**Your assignment**
Please report each line in the material below that includes "simp".
<<<<
theorem hit_iff (q : List Int) (hq : q ≠ []) (fc : PySem.Dict Int (PySem.Set Int))
    (hfc : InvFC q fc)
    (freqs : List Int) (hfr : freqs = (PySem.Set.ofList q).map (fun m => ((q.count m : Nat) : Int))) :
    ((fc.size = 2 ∧
        (PySem.List.min? fc.keys (fun k => k)).getD 0 + 1 = (PySem.List.max? fc.keys (fun k => k)).getD 0 ∧
        ((fc.getD ((PySem.List.max? fc.keys (fun k => k)).getD 0) PySem.Set.empty).length = 1 ∨
         (fc.getD ((PySem.List.min? fc.keys (fun k => k)).getD 0) PySem.Set.empty).length = 1)) ∨
      fc.size = 1)
    ↔ ((PySem.List.min? freqs (fun v => v)).getD 0 = (PySem.List.max? freqs (fun v => v)).getD 0 ∨
       ((PySem.List.min? freqs (fun v => v)).getD 0 + 1 = (PySem.List.max? freqs (fun v => v)).getD 0 ∧
        (freqs.count ((PySem.List.max? freqs (fun v => v)).getD 0) = 1 ∨
         freqs.count ((PySem.List.min? freqs (fun v => v)).getD 0) = 1))) := by
  obtain ⟨hnd, hcont, hget⟩ := hfc
  -- membership characterisations
  have hmemF : ∀ k, k ∈ freqs ↔ ∃ m, m ∈ q ∧ (q.count m : Int) = k := by
    intro k; subst hfr
    simp only [List.mem_map, PySem.Set.mem_ofList]
  have hmemK : ∀ k, k ∈ fc.keys ↔ ∃ m, m ∈ q ∧ (q.count m : Int) = k := by
    intro k; rw [← PySem.Dict.contains_iff_mem_keys]; exact hcont k
  have hKF : ∀ k, k ∈ fc.keys ↔ k ∈ freqs := by
    intro k; rw [hmemK, hmemF]
  -- nonemptiness
  obtain ⟨y, t, rfl⟩ : ∃ y t, q = y :: t := by
    cases q with | nil => exact absurd rfl hq | cons y t => exact ⟨y, t, rfl⟩
  have hyF : ((( y :: t).count y : Nat) : Int) ∈ freqs := by
    rw [hmemF]; exact ⟨y, by simp, rfl⟩
  have hFne : freqs ≠ [] := List.ne_nil_of_mem hyF
  obtain ⟨mn, hmn⟩ : ∃ m, PySem.List.min? freqs (fun v => v) = some m := by
    cases h : PySem.List.min? freqs (fun v => v) with
    | none => rw [PySem.List.min?_eq_none_iff] at h; exact absurd h hFne
    | some m => exact ⟨m, rfl⟩
  obtain ⟨mx, hmx⟩ : ∃ m, PySem.List.max? freqs (fun v => v) = some m := by
    cases h : PySem.List.max? freqs (fun v => v) with
    | none => rw [PySem.List.max?_eq_none_iff] at h; exact absurd h hFne
    | some m => exact ⟨m, rfl⟩
  have hmnF : mn ∈ freqs := PySem.List.min?_mem hmn
  have hmxF : mx ∈ freqs := PySem.List.max?_mem hmx
  have hmnle : ∀ v ∈ freqs, mn ≤ v := PySem.List.min?_isMin hmn
  have hmxge : ∀ v ∈ freqs, v ≤ mx := PySem.List.max?_isMax hmx
  have hKne : fc.keys ≠ [] := List.ne_nil_of_mem ((hKF _).mpr hmnF)
  obtain ⟨mnK, hmnK⟩ : ∃ m, PySem.List.min? fc.keys (fun k => k) = some m := by
    cases h : PySem.List.min? fc.keys (fun k => k) with
    | none => rw [PySem.List.min?_eq_none_iff] at h; exact absurd h hKne
    | some m => exact ⟨m, rfl⟩
  obtain ⟨mxK, hmxK⟩ : ∃ m, PySem.List.max? fc.keys (fun k => k) = some m := by
    cases h : PySem.List.max? fc.keys (fun k => k) with
    | none => rw [PySem.List.max?_eq_none_iff] at h; exact absurd h hKne
    | some m => exact ⟨m, rfl⟩
  -- extrema coincide
  have hmnK_eq : mnK = mn := by
    have h1 : mnK ≤ mn := PySem.List.min?_isMin hmnK _ ((hKF _).mpr hmnF)
    have h2 : mn ≤ mnK := hmnle _ ((hKF _).mp (PySem.List.min?_mem hmnK))
    omega
  have hmxK_eq : mxK = mx := by
    have h1 : mx ≤ mxK := PySem.List.max?_isMax hmxK _ ((hKF _).mpr hmxF)
    have h2 : mxK ≤ mx := hmxge _ ((hKF _).mp (PySem.List.max?_mem hmxK))
    omega
  -- value lengths are freqs counts
  have hlen : ∀ k s, fc.get? k = some s → (s.length : Int) = freqs.count k := by
    intro k s hs
    obtain ⟨hsnd, hsm⟩ := hget k s hs
    have hperm : s.Perm ((PySem.Set.ofList (y :: t)).filter (fun m => ((y :: t).count m : Int) == k)) := by
      rw [List.perm_ext_iff_of_nodup hsnd ((PySem.Set.nodup_ofList _).filter _)]
      intro m
      rw [hsm]
      simp [List.mem_filter, PySem.Set.mem_ofList]
    have hc : freqs.count k = ((PySem.Set.ofList (y :: t)).filter (fun m => ((y :: t).count m : Int) == k)).length := by
      rw [hfr, List.count, List.countP_map, List.countP_eq_length_filter]
      rfl
    rw [hc, hperm.length_eq]
  have hsize : fc.size = fc.keys.length := by
    simp [PySem.Dict.size, PySem.Dict.keys]
  -- getD at a present key
  have hgetD : ∀ k, k ∈ fc.keys → ∃ s, fc.get? k = some s ∧ fc.getD k PySem.Set.empty = s := by
    intro k hk
    have : fc.contains k = true := (PySem.Dict.contains_iff_mem_keys fc k).mpr hk
    rw [PySem.Dict.contains_eq_isSome_get?] at this
    obtain ⟨s, hs⟩ := Option.isSome_iff_exists.mp this
    exact ⟨s, hs, PySem.Dict.getD_of_get?_eq_some _ _ hs⟩
  rw [hmn, hmx, hmnK, hmxK]
  simp only [Option.getD_some, hmnK_eq, hmxK_eq]
  constructor
  · rintro (⟨h2, hd, hone⟩ | h1)
    · -- size 2 branch
      refine Or.inr ⟨hd, ?_⟩
      obtain ⟨smx, hsmx, hgmx⟩ := hgetD mx ((hKF _).mpr hmxF)
      obtain ⟨smn, hsmn, hgmn⟩ := hgetD mn ((hKF _).mpr hmnF)
      rcases hone with hone | hone
      · left
        have := hlen mx smx hsmx
        rw [hgmx] at hone
        omega
      · right
        have := hlen mn smn hsmn
        rw [hgmn] at hone
        omega
    · -- size 1: all keys equal, so all freqs equal
      left
      rw [hsize] at h1
      have hall : ∀ v ∈ freqs, v = mn := by
        intro v hv
        have hvK : v ∈ fc.keys := (hKF _).mpr hv
        have hmnK' : mn ∈ fc.keys := (hKF _).mpr hmnF
        match hk : fc.keys, h1 with
        | [a], _ =>
          rw [hk] at hvK hmnK'
          simp at hvK hmnK'
          omega
      have h3 := hall mx hmxF
      omega
  · rintro (heq | ⟨hd, hone⟩)
    · -- all freqs equal: size 1
      right
      rw [hsize]
      apply length_eq_one_of_all_eq _ mn hnd _ hKne
      intro k hk
      have hkF := (hKF _).mp hk
      have := hmnle _ hkF
      have := hmxge _ hkF
      omega
    · -- two adjacent values: size 2
      have hmnne : mn ≠ mx := by omega
      have hsz2 : fc.keys.length = 2 := by
        apply length_eq_two_of_pair _ mn mx hmnne hnd
        intro k
        constructor
        · intro hk
          have hkF := (hKF _).mp hk
          have := hmnle _ hkF
          have := hmxge _ hkF
          omega
        · rintro (rfl | rfl)
          · exact (hKF _).mpr hmnF
          · exact (hKF _).mpr hmxF
      refine Or.inl ⟨by rw [hsize]; exact hsz2, hd, ?_⟩
      obtain ⟨smx, hsmx, hgmx⟩ := hgetD mx ((hKF _).mpr hmxF)
      obtain ⟨smn, hsmn, hgmn⟩ := hgetD mn ((hKF _).mpr hmnF)
      rcases hone with hone | hone
      · left
        have := hlen mx smx hsmx
        rw [hgmx]
        omega
      · right
        have := hlen mn smn hsmn
        rw [hgmn]
        omega

def stA (nums : List Int) : PySem.Dict Int Int × PySem.Dict Int (PySem.Set Int) × Int :=
  (PySem.List.enumerate nums).foldl solveStep (PySem.Dict.empty, PySem.Dict.empty, 0)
>>>>
**Response below**
    simp only [List.mem_map, PySem.Set.mem_ofList]
    rw [hmemF]; exact ⟨y, by simp, rfl⟩
      simp [List.mem_filter, PySem.Set.mem_ofList]
    simp [PySem.Dict.size, PySem.Dict.keys]
  simp only [Option.getD_some, hmnK_eq, hmxK_eq]
          simp at hvK hmnK'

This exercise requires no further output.